▶ _WHAT NEEDS TO BE DONE_
The expected output is each line below containing "else", copied in full.

▶ _RECORDS SUPPLIED_
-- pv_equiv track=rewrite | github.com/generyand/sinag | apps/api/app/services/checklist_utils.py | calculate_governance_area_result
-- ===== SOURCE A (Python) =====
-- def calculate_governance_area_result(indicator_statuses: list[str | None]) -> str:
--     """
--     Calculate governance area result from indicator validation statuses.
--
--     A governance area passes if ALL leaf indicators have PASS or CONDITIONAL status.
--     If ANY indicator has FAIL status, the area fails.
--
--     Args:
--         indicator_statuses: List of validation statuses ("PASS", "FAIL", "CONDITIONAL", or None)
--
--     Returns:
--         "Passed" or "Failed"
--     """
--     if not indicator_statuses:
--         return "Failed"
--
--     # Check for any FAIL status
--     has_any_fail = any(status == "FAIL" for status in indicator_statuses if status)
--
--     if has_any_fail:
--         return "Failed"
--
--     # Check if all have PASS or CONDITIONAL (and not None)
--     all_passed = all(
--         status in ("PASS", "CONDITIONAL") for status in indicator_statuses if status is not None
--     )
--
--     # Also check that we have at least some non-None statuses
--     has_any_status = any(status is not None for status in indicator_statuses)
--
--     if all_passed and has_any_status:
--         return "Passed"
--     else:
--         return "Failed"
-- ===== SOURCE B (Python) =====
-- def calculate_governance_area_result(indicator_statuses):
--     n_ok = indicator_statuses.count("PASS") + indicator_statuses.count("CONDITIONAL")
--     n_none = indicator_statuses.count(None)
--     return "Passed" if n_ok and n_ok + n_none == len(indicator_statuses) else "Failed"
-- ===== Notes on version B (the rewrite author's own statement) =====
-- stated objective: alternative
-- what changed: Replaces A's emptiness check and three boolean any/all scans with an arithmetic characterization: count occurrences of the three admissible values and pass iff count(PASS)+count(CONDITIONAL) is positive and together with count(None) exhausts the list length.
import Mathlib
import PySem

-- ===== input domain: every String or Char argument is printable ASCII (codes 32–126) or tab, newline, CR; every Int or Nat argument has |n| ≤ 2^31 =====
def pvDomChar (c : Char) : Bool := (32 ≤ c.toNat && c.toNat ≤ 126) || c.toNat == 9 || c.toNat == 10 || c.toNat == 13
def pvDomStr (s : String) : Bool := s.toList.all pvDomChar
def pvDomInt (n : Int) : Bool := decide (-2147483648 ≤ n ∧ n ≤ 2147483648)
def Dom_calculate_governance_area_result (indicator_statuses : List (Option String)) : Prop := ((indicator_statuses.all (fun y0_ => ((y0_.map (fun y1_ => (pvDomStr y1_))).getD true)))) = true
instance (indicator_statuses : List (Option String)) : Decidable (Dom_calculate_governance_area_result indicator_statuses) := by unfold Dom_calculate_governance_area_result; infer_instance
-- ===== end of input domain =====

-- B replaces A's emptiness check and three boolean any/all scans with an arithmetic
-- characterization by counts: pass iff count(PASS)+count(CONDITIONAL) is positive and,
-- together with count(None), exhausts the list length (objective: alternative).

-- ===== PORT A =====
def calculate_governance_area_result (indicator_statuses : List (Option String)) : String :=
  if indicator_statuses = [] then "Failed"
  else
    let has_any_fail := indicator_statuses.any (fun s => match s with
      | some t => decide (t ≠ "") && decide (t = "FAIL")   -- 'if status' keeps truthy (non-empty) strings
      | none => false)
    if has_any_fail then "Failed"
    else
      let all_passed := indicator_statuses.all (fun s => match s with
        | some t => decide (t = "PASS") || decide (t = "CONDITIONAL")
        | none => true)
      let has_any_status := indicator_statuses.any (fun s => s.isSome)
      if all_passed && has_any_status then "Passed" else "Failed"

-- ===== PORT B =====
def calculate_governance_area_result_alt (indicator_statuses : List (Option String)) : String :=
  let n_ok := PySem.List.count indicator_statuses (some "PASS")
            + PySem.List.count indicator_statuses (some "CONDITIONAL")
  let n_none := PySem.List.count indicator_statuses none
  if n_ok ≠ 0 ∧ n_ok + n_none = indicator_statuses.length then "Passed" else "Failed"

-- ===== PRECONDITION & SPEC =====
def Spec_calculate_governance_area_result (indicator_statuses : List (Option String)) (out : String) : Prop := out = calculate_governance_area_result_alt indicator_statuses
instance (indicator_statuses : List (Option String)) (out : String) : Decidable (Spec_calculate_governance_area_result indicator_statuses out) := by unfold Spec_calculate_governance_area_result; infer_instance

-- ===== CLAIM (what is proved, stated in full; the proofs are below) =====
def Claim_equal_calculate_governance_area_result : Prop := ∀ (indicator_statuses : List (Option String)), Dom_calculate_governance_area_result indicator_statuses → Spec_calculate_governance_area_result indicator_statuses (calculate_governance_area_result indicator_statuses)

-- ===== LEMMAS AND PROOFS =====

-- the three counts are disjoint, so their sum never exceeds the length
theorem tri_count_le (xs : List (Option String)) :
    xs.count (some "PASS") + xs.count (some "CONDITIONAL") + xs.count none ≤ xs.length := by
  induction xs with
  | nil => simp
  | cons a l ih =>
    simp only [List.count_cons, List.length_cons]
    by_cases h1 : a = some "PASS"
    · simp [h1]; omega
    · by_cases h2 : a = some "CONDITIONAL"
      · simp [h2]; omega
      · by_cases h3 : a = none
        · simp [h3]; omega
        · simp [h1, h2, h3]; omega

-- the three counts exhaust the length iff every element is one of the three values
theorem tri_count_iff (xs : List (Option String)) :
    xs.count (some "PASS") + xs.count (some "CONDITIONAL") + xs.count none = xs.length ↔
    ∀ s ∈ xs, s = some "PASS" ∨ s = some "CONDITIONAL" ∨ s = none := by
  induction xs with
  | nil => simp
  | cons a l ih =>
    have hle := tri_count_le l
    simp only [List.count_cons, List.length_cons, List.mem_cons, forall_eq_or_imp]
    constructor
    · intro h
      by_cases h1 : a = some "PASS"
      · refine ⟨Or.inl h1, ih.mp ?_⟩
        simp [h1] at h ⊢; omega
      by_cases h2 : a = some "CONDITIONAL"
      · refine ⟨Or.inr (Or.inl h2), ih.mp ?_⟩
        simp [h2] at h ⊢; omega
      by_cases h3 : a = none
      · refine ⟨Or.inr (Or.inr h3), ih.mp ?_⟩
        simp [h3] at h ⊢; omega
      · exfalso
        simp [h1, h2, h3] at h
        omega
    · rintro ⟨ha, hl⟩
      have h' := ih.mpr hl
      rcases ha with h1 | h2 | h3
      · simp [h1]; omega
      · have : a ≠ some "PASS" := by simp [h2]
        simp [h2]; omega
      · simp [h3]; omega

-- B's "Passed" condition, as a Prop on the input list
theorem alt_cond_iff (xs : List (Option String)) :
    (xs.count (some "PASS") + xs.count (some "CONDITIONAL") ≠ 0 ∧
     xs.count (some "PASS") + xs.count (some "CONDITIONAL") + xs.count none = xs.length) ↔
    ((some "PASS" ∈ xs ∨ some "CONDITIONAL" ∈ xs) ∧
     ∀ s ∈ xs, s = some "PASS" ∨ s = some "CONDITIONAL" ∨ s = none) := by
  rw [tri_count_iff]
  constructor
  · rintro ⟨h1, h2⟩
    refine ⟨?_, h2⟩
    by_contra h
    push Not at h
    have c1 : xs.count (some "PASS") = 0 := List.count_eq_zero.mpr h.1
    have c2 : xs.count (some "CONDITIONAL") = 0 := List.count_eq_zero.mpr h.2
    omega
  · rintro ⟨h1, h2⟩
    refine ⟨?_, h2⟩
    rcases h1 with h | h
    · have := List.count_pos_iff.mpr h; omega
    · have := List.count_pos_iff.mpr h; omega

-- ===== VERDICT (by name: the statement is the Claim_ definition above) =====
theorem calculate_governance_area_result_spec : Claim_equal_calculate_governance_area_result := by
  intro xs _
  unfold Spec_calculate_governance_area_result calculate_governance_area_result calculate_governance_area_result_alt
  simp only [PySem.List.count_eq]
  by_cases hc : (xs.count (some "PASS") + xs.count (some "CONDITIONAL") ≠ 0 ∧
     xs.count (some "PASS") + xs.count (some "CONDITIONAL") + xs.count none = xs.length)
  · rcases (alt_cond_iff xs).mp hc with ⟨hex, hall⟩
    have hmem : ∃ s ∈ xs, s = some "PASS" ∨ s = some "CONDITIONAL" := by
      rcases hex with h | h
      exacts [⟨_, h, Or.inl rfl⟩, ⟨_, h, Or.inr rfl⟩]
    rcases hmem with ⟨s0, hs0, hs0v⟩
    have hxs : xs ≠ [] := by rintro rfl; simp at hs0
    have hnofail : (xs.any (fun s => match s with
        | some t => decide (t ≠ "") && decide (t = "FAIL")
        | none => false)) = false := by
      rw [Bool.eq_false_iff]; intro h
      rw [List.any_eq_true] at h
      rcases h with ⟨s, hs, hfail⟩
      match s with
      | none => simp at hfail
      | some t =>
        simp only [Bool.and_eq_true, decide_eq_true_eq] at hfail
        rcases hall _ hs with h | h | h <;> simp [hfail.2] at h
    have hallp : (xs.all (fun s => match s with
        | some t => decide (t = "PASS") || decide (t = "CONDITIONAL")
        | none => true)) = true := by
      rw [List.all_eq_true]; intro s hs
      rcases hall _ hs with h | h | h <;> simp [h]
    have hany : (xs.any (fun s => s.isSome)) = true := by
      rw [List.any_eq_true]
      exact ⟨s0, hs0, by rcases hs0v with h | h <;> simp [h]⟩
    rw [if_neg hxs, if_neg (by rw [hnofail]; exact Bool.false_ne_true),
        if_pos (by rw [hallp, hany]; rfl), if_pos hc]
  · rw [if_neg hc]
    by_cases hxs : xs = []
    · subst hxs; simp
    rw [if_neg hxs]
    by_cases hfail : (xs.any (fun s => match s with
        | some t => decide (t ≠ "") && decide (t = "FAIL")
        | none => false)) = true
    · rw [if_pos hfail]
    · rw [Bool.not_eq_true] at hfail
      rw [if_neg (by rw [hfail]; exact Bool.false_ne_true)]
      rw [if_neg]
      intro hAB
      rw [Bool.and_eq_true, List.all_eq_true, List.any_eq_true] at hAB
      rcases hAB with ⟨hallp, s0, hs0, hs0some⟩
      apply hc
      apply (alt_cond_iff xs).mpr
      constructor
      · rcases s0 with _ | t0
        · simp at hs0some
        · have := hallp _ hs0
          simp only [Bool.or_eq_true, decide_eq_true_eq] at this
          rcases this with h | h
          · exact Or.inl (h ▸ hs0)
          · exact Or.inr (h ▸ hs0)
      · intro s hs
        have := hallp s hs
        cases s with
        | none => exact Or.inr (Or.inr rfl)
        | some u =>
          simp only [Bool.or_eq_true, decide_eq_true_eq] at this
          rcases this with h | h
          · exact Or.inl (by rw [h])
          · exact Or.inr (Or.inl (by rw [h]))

▶ _TASK SOLUTION_
--     else:
--     return "Passed" if n_ok and n_ok + n_none == len(indicator_statuses) else "Failed"
  else
    else
      if all_passed && has_any_status then "Passed" else "Failed"
  if n_ok ≠ 0 ∧ n_ok + n_none = indicator_statuses.length then "Passed" else "Failed"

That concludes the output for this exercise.